* **What the task asks**
Produce a verbatim copy of the lines from the one holding "-- B: one linear" through the last line of the listing, and nothing else.

* **Data to examine**
-- pv_equiv track=rewrite | github.com/SerSurguchev/ConeDetection | Cone_color_detection/Cone_color_detect.py | point_into_rectangle
-- ===== SOURCE A (Python) =====
-- def point_into_rectangle(boxes, x, y):
--     """
--     :param boxes: (list of lists): Coordinates of all boxes on image
--     :param x: (int): x point coordinate
--     :param y: (int): y point coordinate
--     :return: (boolean): True if point into other bounding box else False
--     """
--
--     def product(Ax, Ay,
--                 Bx, By,
--                 Px, Py):
--         return (Bx - Ax) * (Py - Ay) - (By - Ay) * (Px - Ax)
--
--     check = False
--     # x, y, w, h
--     for box in boxes:
--         p1 = product(box[0], box[1], box[0], box[1] + box[3], x, y)
--         p2 = product(box[0], box[1] + box[3], box[0] + box[2], box[1] + box[3], x, y)
--         p3 = product(box[0] + box[2], box[1] + box[3], box[0] + box[2], box[1], x, y)
--         p4 = product(box[0] + box[2], box[1], box[0], box[1], x, y)
--
--         # point into rectangle or not
--         if ((p1 < 0 and p2 < 0 and p3 < 0 and p4 < 0) or
--                 (p1 > 0 and p2 > 0 and p3 > 0 and p4 > 0)):
--             check = True
--             break
--
--     return check
-- ===== SOURCE B (Python) =====
-- def point_into_rectangle(boxes, x, y):
--     for box in boxes:
--         x0, y0, w, h = box[0], box[1], box[2], box[3]
--         if (x - x0) * (x - (x0 + w)) < 0 and (y - y0) * (y - (y0 + h)) < 0:
--             return True
--     return False
-- ===== Notes on version B (the rewrite author's own statement) =====
-- stated objective: simpler
-- what changed: Replaces the four cross-product half-plane tests per box by a direct product-of-differences interval test (x-x0)*(x-x0-w)<0 and (y-y0)*(y-y0-h)<0, which is algebraically equivalent to A's same-sign condition including negative/zero w,h.
import Mathlib
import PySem

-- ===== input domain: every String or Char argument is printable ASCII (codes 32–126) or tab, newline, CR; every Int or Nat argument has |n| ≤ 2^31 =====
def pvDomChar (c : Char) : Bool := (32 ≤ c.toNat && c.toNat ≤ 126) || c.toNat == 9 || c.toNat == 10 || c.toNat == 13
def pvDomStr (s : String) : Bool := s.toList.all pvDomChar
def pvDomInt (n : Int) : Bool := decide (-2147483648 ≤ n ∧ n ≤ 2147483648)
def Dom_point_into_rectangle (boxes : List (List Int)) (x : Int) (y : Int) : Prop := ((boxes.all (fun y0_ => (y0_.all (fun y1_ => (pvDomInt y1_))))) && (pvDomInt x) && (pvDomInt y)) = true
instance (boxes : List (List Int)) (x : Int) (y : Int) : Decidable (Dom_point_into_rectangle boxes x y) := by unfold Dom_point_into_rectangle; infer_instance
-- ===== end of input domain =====

-- B replaces A's four cross-product half-plane sign tests per box by one direct
-- product-of-differences interval test (simpler; same behaviour, incl. negative/zero w,h).

-- ===== PORT A =====
-- the inner helper 'product' of A
def pirProduct (Ax Ay Bx By Px Py : Int) : Int :=
  (Bx - Ax) * (Py - Ay) - (By - Ay) * (Px - Ax)

-- for-loop with break → structural recursion; box[i] → pyGetD (Pre_ keeps indices in range)
def point_into_rectangle (boxes : List (List Int)) (x : Int) (y : Int) : Bool :=
  match boxes with
  | [] => false
  | box :: rest =>
    let b0 := PySem.List.pyGetD box 0 0
    let b1 := PySem.List.pyGetD box 1 0
    let b2 := PySem.List.pyGetD box 2 0
    let b3 := PySem.List.pyGetD box 3 0
    let p1 := pirProduct b0 b1 b0 (b1 + b3) x y
    let p2 := pirProduct b0 (b1 + b3) (b0 + b2) (b1 + b3) x y
    let p3 := pirProduct (b0 + b2) (b1 + b3) (b0 + b2) b1 x y
    let p4 := pirProduct (b0 + b2) b1 b0 b1 x y
    if (p1 < 0 && p2 < 0 && p3 < 0 && p4 < 0) || (p1 > 0 && p2 > 0 && p3 > 0 && p4 > 0) then
      true
    else
      point_into_rectangle rest x y

-- ===== PORT B =====
def point_into_rectangle_alt (boxes : List (List Int)) (x : Int) (y : Int) : Bool :=
  match boxes with
  | [] => false
  | box :: rest =>
    let x0 := PySem.List.pyGetD box 0 0
    let y0 := PySem.List.pyGetD box 1 0
    let w := PySem.List.pyGetD box 2 0
    let h := PySem.List.pyGetD box 3 0
    if (x - x0) * (x - (x0 + w)) < 0 && (y - y0) * (y - (y0 + h)) < 0 then
      true
    else
      point_into_rectangle_alt rest x y

-- ===== PRECONDITION & SPEC =====
-- A (and B) raise IndexError on any box with fewer than 4 entries; Pre_ excludes exactly those.
def Pre_point_into_rectangle (boxes : List (List Int)) (x : Int) (y : Int) : Prop :=
  ∀ box ∈ boxes, 4 ≤ box.length
instance (boxes : List (List Int)) (x : Int) (y : Int) : Decidable (Pre_point_into_rectangle boxes x y) := by unfold Pre_point_into_rectangle; infer_instance

def pvWitness_point_into_rectangle : List (List Int) × Int × Int := ([[0, 0, 4, 3], [10, 10, 2, 2]], 1, 1)

def Spec_point_into_rectangle (boxes : List (List Int)) (x : Int) (y : Int) (out : Bool) : Prop := out = point_into_rectangle_alt boxes x y
instance (boxes : List (List Int)) (x : Int) (y : Int) (out : Bool) : Decidable (Spec_point_into_rectangle boxes x y out) := by unfold Spec_point_into_rectangle; infer_instance

-- ===== CLAIM (what is proved, stated in full; the proofs are below) =====
def Claim_equal_point_into_rectangle : Prop := ∀ (boxes : List (List Int)) (x : Int) (y : Int), Dom_point_into_rectangle boxes x y → Pre_point_into_rectangle boxes x y → Spec_point_into_rectangle boxes x y (point_into_rectangle boxes x y)

-- ===== LEMMAS AND PROOFS =====

-- the per-box conditions agree for ALL integer corner data (no positivity of w,h needed)
theorem pir_box_cond_iff (x0 y0 w h x y : Int) :
    ((pirProduct x0 y0 x0 (y0 + h) x y < 0 ∧ pirProduct x0 (y0 + h) (x0 + w) (y0 + h) x y < 0 ∧
      pirProduct (x0 + w) (y0 + h) (x0 + w) y0 x y < 0 ∧ pirProduct (x0 + w) y0 x0 y0 x y < 0) ∨
     (pirProduct x0 y0 x0 (y0 + h) x y > 0 ∧ pirProduct x0 (y0 + h) (x0 + w) (y0 + h) x y > 0 ∧
      pirProduct (x0 + w) (y0 + h) (x0 + w) y0 x y > 0 ∧ pirProduct (x0 + w) y0 x0 y0 x y > 0)) ↔
    ((x - x0) * (x - (x0 + w)) < 0 ∧ (y - y0) * (y - (y0 + h)) < 0) := by
  simp only [pirProduct]
  constructor
  · rintro (⟨h1, h2, h3, h4⟩ | ⟨h1, h2, h3, h4⟩)
    · exact ⟨by nlinarith [mul_pos_of_neg_of_neg h1 h3, sq_nonneg h],
             by nlinarith [mul_pos_of_neg_of_neg h2 h4, sq_nonneg w]⟩
    · exact ⟨by nlinarith [mul_pos h1 h3, sq_nonneg h],
             by nlinarith [mul_pos h2 h4, sq_nonneg w]⟩
  · rintro ⟨hx, hy⟩
    rcases mul_neg_iff.mp hx with ⟨ha, hb⟩ | ⟨ha, hb⟩ <;>
      rcases mul_neg_iff.mp hy with ⟨hc, hd⟩ | ⟨hc, hd⟩
    · left; exact ⟨by nlinarith, by nlinarith, by nlinarith, by nlinarith⟩
    · right; exact ⟨by nlinarith, by nlinarith, by nlinarith, by nlinarith⟩
    · right; exact ⟨by nlinarith, by nlinarith, by nlinarith, by nlinarith⟩
    · left; exact ⟨by nlinarith, by nlinarith, by nlinarith, by nlinarith⟩

-- ===== VERDICT (by name: the statement is the Claim_ definition above) =====
theorem point_into_rectangle_spec : Claim_equal_point_into_rectangle := by
  intro boxes x y hD hP
  clear hD hP
  unfold Spec_point_into_rectangle
  induction boxes with
  | nil => rfl
  | cons box rest ih =>
    simp only [point_into_rectangle, point_into_rectangle_alt]
    rw [ih]
    congr 1
    refine propext ?_
    simp only [Bool.or_eq_true, Bool.and_eq_true, decide_eq_true_eq, and_assoc]
    exact pir_box_cond_iff _ _ _ _ x y
-- pv_equiv track=rewrite | github.com/s-shindeldecker/figment-agent | agents/tier2_enterpret.py | _sanitize_for_env_key
-- ===== SOURCE A (Python) =====
-- def _sanitize_for_env_key(key: str) -> str:
--     out = []
--     for c in key.upper():
--         if c.isalnum():
--             out.append(c)
--         else:
--             out.append("_")
--     s = "".join(out).strip("_")
--     while "__" in s:
--         s = s.replace("__", "_")
--     return s
-- ===== SOURCE B (Python) =====
-- def _sanitize_for_env_key(key: str) -> str:
--     out = []
--     for c in key.upper():
--         if c.isalnum():
--             out.append(c)
--         elif out and out[-1] != "_":
--             out.append("_")
--     return "".join(out).rstrip("_")
-- ===== Notes on version B (the rewrite author's own statement) =====
-- stated objective: simpler
-- what changed: Single pass that never emits a leading underscore and collapses each run of separators into one underscore as it goes (appending a separator only when the last emitted char is not one), followed by one final right-strip of underscores, replacing A's build-then-strip-then-repeated double-underscore replacement loop.
import Mathlib
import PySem

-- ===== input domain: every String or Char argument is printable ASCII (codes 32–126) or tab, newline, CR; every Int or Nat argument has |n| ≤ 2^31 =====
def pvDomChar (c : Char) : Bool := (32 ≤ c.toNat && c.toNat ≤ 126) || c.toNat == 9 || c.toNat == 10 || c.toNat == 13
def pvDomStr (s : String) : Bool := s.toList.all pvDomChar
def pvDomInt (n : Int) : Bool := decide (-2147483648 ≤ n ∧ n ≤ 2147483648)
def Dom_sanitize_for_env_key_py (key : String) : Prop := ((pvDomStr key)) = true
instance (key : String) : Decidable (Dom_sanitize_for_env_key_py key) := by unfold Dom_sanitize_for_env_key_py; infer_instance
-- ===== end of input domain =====

-- B: one linear pass that emits no leading underscore and collapses separator runs as it goes, then a
-- single right-strip of underscores; replaces A's build-then-strip-then-repeated-replace while-loop. Objective: simpler.

-- ===== PORT A =====
-- Helpers needed by port A's while-loop for TERMINATION only (the loop strictly shrinks the string):
-- pvRep describes PySem.Chars.replace s "__" "_", used solely to show its length decreases.
def pvRep : List Char → List Char
  | [] => []
  | [c] => [c]
  | a :: b :: t => if a = '_' ∧ b = '_' then '_' :: pvRep t else a :: pvRep (b :: t)
termination_by l => l.length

* **Task response**
-- B: one linear pass that emits no leading underscore and collapses separator runs as it goes, then a
-- single right-strip of underscores; replaces A's build-then-strip-then-repeated-replace while-loop. Objective: simpler.

-- ===== PORT A =====
-- Helpers needed by port A's while-loop for TERMINATION only (the loop strictly shrinks the string):
-- pvRep describes PySem.Chars.replace s "__" "_", used solely to show its length decreases.
def pvRep : List Char → List Char
  | [] => []
  | [c] => [c]
  | a :: b :: t => if a = '_' ∧ b = '_' then '_' :: pvRep t else a :: pvRep (b :: t)
termination_by l => l.length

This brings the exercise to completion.